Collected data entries
========================================================================

-- pv_equiv track=rewrite | github.com/IIng1/Hikari-Listener | src/core/get_calendar.py | building_columns
-- ===== SOURCE A (Python) =====
-- import math
--
-- def building_columns(cells):
--     weeks = math.ceil(len(cells) / 7)
--     columns = []
--     for w in range(weeks):
--         col = cells[w*7:(w+1)*7]
--         while len(col) < 7: col.append(None)
--         columns.append(col)
--     return columns
-- ===== SOURCE B (Python) =====
-- def building_columns(cells):
--     # Grouper idiom: consume one shared iterator in 7-wide chunks, padding each
--     # chunk arithmetically with None, instead of precomputing ceil(len/7) and
--     # slicing by index with a while-append padding loop.
--     it = iter(cells)
--     columns = []
--     while True:
--         chunk = [x for _, x in zip(range(7), it)]
--         if not chunk:
--             return columns
--         columns.append(chunk + [None] * (7 - len(chunk)))
-- ===== Notes on version B (the rewrite author's own statement) =====
-- stated objective: idiomatic
-- what changed: B uses the grouper idiom, consuming one shared iterator in 7-wide chunks padded arithmetically with None, replacing A's ceil(len/7) week count, index-computed slices and while-append padding loop.
import Mathlib
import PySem

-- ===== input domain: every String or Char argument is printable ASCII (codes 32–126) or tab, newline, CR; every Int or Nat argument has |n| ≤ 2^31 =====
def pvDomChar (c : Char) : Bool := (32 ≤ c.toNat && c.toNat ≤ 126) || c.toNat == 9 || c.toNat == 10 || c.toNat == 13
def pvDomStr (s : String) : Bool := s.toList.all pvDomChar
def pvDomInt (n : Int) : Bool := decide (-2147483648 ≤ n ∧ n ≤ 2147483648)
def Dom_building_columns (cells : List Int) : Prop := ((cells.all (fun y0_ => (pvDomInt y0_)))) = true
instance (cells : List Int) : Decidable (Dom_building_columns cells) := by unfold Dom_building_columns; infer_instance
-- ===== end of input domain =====

-- B consumes the list as one stream in 7-wide chunks padded with none (grouper idiom), instead of A's
-- ceil(len/7) week count with index-computed slices and a while-append padding loop (objective: idiomatic).

-- ===== PORT A =====
-- `while len(col) < 7: col.append(None)`
def padCol (c : List (Option Int)) : List (Option Int) :=
  if c.length < 7 then padCol (c ++ [none]) else c
  termination_by 7 - c.length
  decreasing_by simp; omega

-- math.ceil(len(cells) / 7) = (len + 6) / 7 exactly, since len ≥ 0 and float division is exact here
def building_columns (cells : List Int) : List (List (Option Int)) :=
  let weeks := (cells.length + 6) / 7
  (List.range weeks).foldl
    (fun columns w =>
      columns ++ [padCol ((PySem.List.slice cells (some ((w * 7 : Nat) : Int)) (some ((w * 7 + 7 : Nat) : Int))).map some)])
    []

-- ===== PORT B =====
def altGo : List Int → List (List (Option Int))
  | [] => []
  | x :: xs =>
    (((x :: xs).take 7).map some ++ List.replicate (7 - ((x :: xs).take 7).length) (none : Option Int))
      :: altGo ((x :: xs).drop 7)
  termination_by l => l.length
  decreasing_by simp

def building_columns_alt (cells : List Int) : List (List (Option Int)) := altGo cells

-- ===== PRECONDITION & SPEC =====
def Spec_building_columns (cells : List Int) (out : List (List (Option Int))) : Prop := out = building_columns_alt cells
instance (cells : List Int) (out : List (List (Option Int))) : Decidable (Spec_building_columns cells out) := by unfold Spec_building_columns; infer_instance

-- ===== CLAIM (what is proved, stated in full; the proofs are below) =====
def Claim_equal_building_columns : Prop := ∀ (cells : List Int), Dom_building_columns cells → Spec_building_columns cells (building_columns cells)

-- ===== LEMMAS AND PROOFS =====

theorem padCol_eq (c : List (Option Int)) :
    padCol c = c ++ List.replicate (7 - c.length) none := by
  fun_induction padCol c with
  | case1 c h ih =>
    rw [ih]
    have h1 : 7 - c.length = (7 - (c ++ [none]).length) + 1 := by simp; omega
    rw [h1, List.replicate_succ]
    simp
  | case2 c h =>
    have : 7 - c.length = 0 := by omega
    simp [this]

theorem chunk_map (cells : List Int) :
    (List.range ((cells.length + 6) / 7)).map
      (fun w => ((cells.drop (w * 7)).take 7).map some
        ++ List.replicate (7 - ((cells.drop (w * 7)).take 7).length) (none : Option Int))
      = altGo cells := by
  fun_induction altGo cells with
  | case1 => simp
  | case2 x xs ih =>
    have hlen : ((x :: xs).length + 6) / 7 = (((x :: xs).drop 7).length + 6) / 7 + 1 := by
      simp; omega
    rw [hlen, List.range_succ_eq_map, List.map_cons, List.map_map]
    refine List.cons_eq_cons.mpr ⟨by simp, ?_⟩
    rw [← ih]
    apply List.map_congr_left
    intro w _
    have hd : (x :: xs).drop ((w + 1) * 7) = ((x :: xs).drop 7).drop (w * 7) := by
      rw [List.drop_drop]; ring_nf
    simp only [Function.comp, Nat.succ_eq_add_one]
    rw [hd]

theorem building_columns_eq (cells : List Int) :
    building_columns cells = building_columns_alt cells := by
  unfold building_columns building_columns_alt
  rw [PySem.List.foldl_append_singleton_eq_map]
  rw [← chunk_map cells]
  apply List.map_congr_left
  intro w _
  rw [padCol_eq]
  have hs : PySem.List.slice cells (some ((w * 7 : Nat) : Int)) (some ((w * 7 + 7 : Nat) : Int))
      = (cells.drop (w * 7)).take 7 := by
    rw [PySem.List.slice_natCast]
    congr 1
    omega
  rw [hs]
  simp

-- ===== VERDICT (by name: the statement is the Claim_ definition above) =====
theorem building_columns_spec : Claim_equal_building_columns := by
  intro cells _
  exact building_columns_eq cells
-- pv_equiv track=rewrite | github.com/Hocnonsense/pymummer | pymummer/pair.py | aln2delta
-- ===== SOURCE A (Python) =====
-- def aln2delta(aln1, aln2):
--     muts: list[int] = []
--     ndiff = 0
--     match_base = 0
--     for a, b in zip(aln1, aln2):
--         match_base += 1
--         if a != b:
--             ndiff += 1
--             if a == "-":
--                 muts.append(-match_base)
--             elif b == "-":
--                 muts.append(match_base)
--             else:
--                 continue
--             match_base = 0
--     return muts, ndiff
-- ===== SOURCE B (Python) =====
-- def aln2delta(aln1, aln2):
--     # Pass 1: record absolute 1-based gap positions with their sign, and count diffs.
--     gaps: list[tuple[int, int]] = []
--     ndiff = 0
--     for idx, (a, b) in enumerate(zip(aln1, aln2), 1):
--         if a != b:
--             ndiff += 1
--             if a == "-":
--                 gaps.append((idx, -1))
--             elif b == "-":
--                 gaps.append((idx, 1))
--     # Pass 2: reduce absolute positions to signed consecutive distances.
--     muts: list[int] = []
--     prev = 0
--     for pos, sign in gaps:
--         muts.append(sign * (pos - prev))
--         prev = pos
--     return muts, ndiff
-- ===== Notes on version B (the rewrite author's own statement) =====
-- stated objective: alternative
-- what changed: Replaces the single fused pass with a resetting running counter by two passes: first an explicit index of absolute 1-based gap positions with signs (plus the diff count), then a reduction of consecutive positions to signed distances.
import Mathlib
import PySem

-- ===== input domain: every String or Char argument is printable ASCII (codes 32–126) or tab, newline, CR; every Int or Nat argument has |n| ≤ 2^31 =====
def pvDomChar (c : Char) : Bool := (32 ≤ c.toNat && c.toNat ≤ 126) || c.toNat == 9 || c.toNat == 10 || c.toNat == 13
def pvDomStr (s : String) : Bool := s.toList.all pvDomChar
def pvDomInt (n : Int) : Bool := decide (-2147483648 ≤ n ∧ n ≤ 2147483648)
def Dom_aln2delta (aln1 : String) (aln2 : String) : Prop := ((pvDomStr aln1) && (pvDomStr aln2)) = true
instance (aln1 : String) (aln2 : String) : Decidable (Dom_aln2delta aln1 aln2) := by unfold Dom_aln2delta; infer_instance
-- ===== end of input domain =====

-- B replaces A's fused single pass (running counter reset at each gap) by two passes:
-- build an explicit list of absolute 1-based gap positions with signs, then reduce
-- consecutive positions to signed distances; same O(n) cost (objective: alternative).

-- ===== PORT A =====
-- A's loop: state (muts, ndiff, match_base), match_base incremented each step and reset to 0 after a gap.
def aln2deltaLoopA : List (Char × Char) → List Int → Int → Int → List Int × Int
  | [], muts, ndiff, _ => (muts, ndiff)
  | (a, b) :: rest, muts, ndiff, matchBase =>
    let matchBase := matchBase + 1
    if a ≠ b then
      if a = '-' then aln2deltaLoopA rest (muts ++ [-matchBase]) (ndiff + 1) 0
      else if b = '-' then aln2deltaLoopA rest (muts ++ [matchBase]) (ndiff + 1) 0
      else aln2deltaLoopA rest muts (ndiff + 1) matchBase
    else aln2deltaLoopA rest muts ndiff matchBase

def aln2delta (aln1 : String) (aln2 : String) : List Int × Int :=
  aln2deltaLoopA (aln1.toList.zip aln2.toList) [] 0 0

-- ===== PORT B =====
-- Pass 1: enumerate(zip(..), 1); collect (absolute position, sign) gap list and the diff count.
def aln2deltaGaps : List (Char × Char) → Int → List (Int × Int) × Int
  | [], _ => ([], 0)
  | (a, b) :: rest, idx =>
    let i := idx + 1
    let (g, nd) := aln2deltaGaps rest i
    if a ≠ b then
      if a = '-' then ((i, -1) :: g, nd + 1)
      else if b = '-' then ((i, 1) :: g, nd + 1)
      else (g, nd + 1)
    else (g, nd)

-- Pass 2: signed distances between consecutive gap positions, prev starting at 0.
def aln2deltaDists : List (Int × Int) → Int → List Int
  | [], _ => []
  | (pos, sign) :: rest, prev => sign * (pos - prev) :: aln2deltaDists rest pos

def aln2delta_alt (aln1 : String) (aln2 : String) : List Int × Int :=
  let r := aln2deltaGaps (aln1.toList.zip aln2.toList) 0
  (aln2deltaDists r.1 0, r.2)

-- ===== PRECONDITION & SPEC =====
def Spec_aln2delta (aln1 : String) (aln2 : String) (out : List Int × Int) : Prop := out = aln2delta_alt aln1 aln2
instance (aln1 : String) (aln2 : String) (out : List Int × Int) : Decidable (Spec_aln2delta aln1 aln2 out) := by unfold Spec_aln2delta; infer_instance

-- ===== CLAIM (what is proved, stated in full; the proofs are below) =====
def Claim_equal_aln2delta : Prop := ∀ (aln1 : String) (aln2 : String), Dom_aln2delta aln1 aln2 → Spec_aln2delta aln1 aln2 (aln2delta aln1 aln2)

-- ===== LEMMAS AND PROOFS =====
-- Invariant: A's match_base equals current absolute index minus last gap position.
theorem aln2delta_key (l : List (Char × Char)) :
    ∀ (idx prev : Int) (muts : List Int) (nd : Int),
      aln2deltaLoopA l muts nd (idx - prev) =
        (muts ++ aln2deltaDists (aln2deltaGaps l idx).1 prev,
         nd + (aln2deltaGaps l idx).2) := by
  induction l with
  | nil => intro idx prev muts nd; simp [aln2deltaLoopA, aln2deltaGaps, aln2deltaDists]
  | cons p rest ih =>
    intro idx prev muts nd
    obtain ⟨a, b⟩ := p
    have h1 : idx - prev + 1 = (idx + 1) - prev := by ring
    have h0 : (0 : Int) = (idx + 1) - (idx + 1) := by ring
    simp only [aln2deltaLoopA, aln2deltaGaps, h1]
    by_cases hab : a ≠ b
    · rw [if_pos hab, if_pos hab]
      by_cases ha : a = '-'
      · rw [if_pos ha, if_pos ha, h0, ih (idx + 1) (idx + 1) (muts ++ [-(idx + 1 - prev)]) (nd + 1)]
        simp only [aln2deltaDists, List.append_assoc, List.singleton_append, Prod.mk.injEq]
        exact ⟨by ring_nf, by ring⟩
      · rw [if_neg ha, if_neg ha]
        by_cases hb : b = '-'
        · rw [if_pos hb, if_pos hb, h0, ih (idx + 1) (idx + 1) (muts ++ [idx + 1 - prev]) (nd + 1)]
          simp only [aln2deltaDists, List.append_assoc, List.singleton_append, Prod.mk.injEq]
          exact ⟨by ring_nf, by ring⟩
        · rw [if_neg hb, if_neg hb, ih (idx + 1) prev muts (nd + 1)]
          simp only [Prod.mk.injEq]
          exact ⟨trivial, by ring⟩
    · rw [if_neg hab, if_neg hab, ih (idx + 1) prev muts nd]

-- ===== VERDICT (by name: the statement is the Claim_ definition above) =====
theorem aln2delta_spec : Claim_equal_aln2delta := by
  intro aln1 aln2 _
  unfold Spec_aln2delta aln2delta aln2delta_alt
  have h := aln2delta_key (aln1.toList.zip aln2.toList) 0 0 [] 0
  simpa using h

========================================================================

WHAT THE EXERCISE ASKS: Reproduce each line above that contains "running".

YOUR RESPONSE:
-- what changed: Replaces the single fused pass with a resetting running counter by two passes: first an explicit index of absolute 1-based gap positions with signs (plus the diff count), then a reduction of consecutive positions to signed distances.
-- B replaces A's fused single pass (running counter reset at each gap) by two passes:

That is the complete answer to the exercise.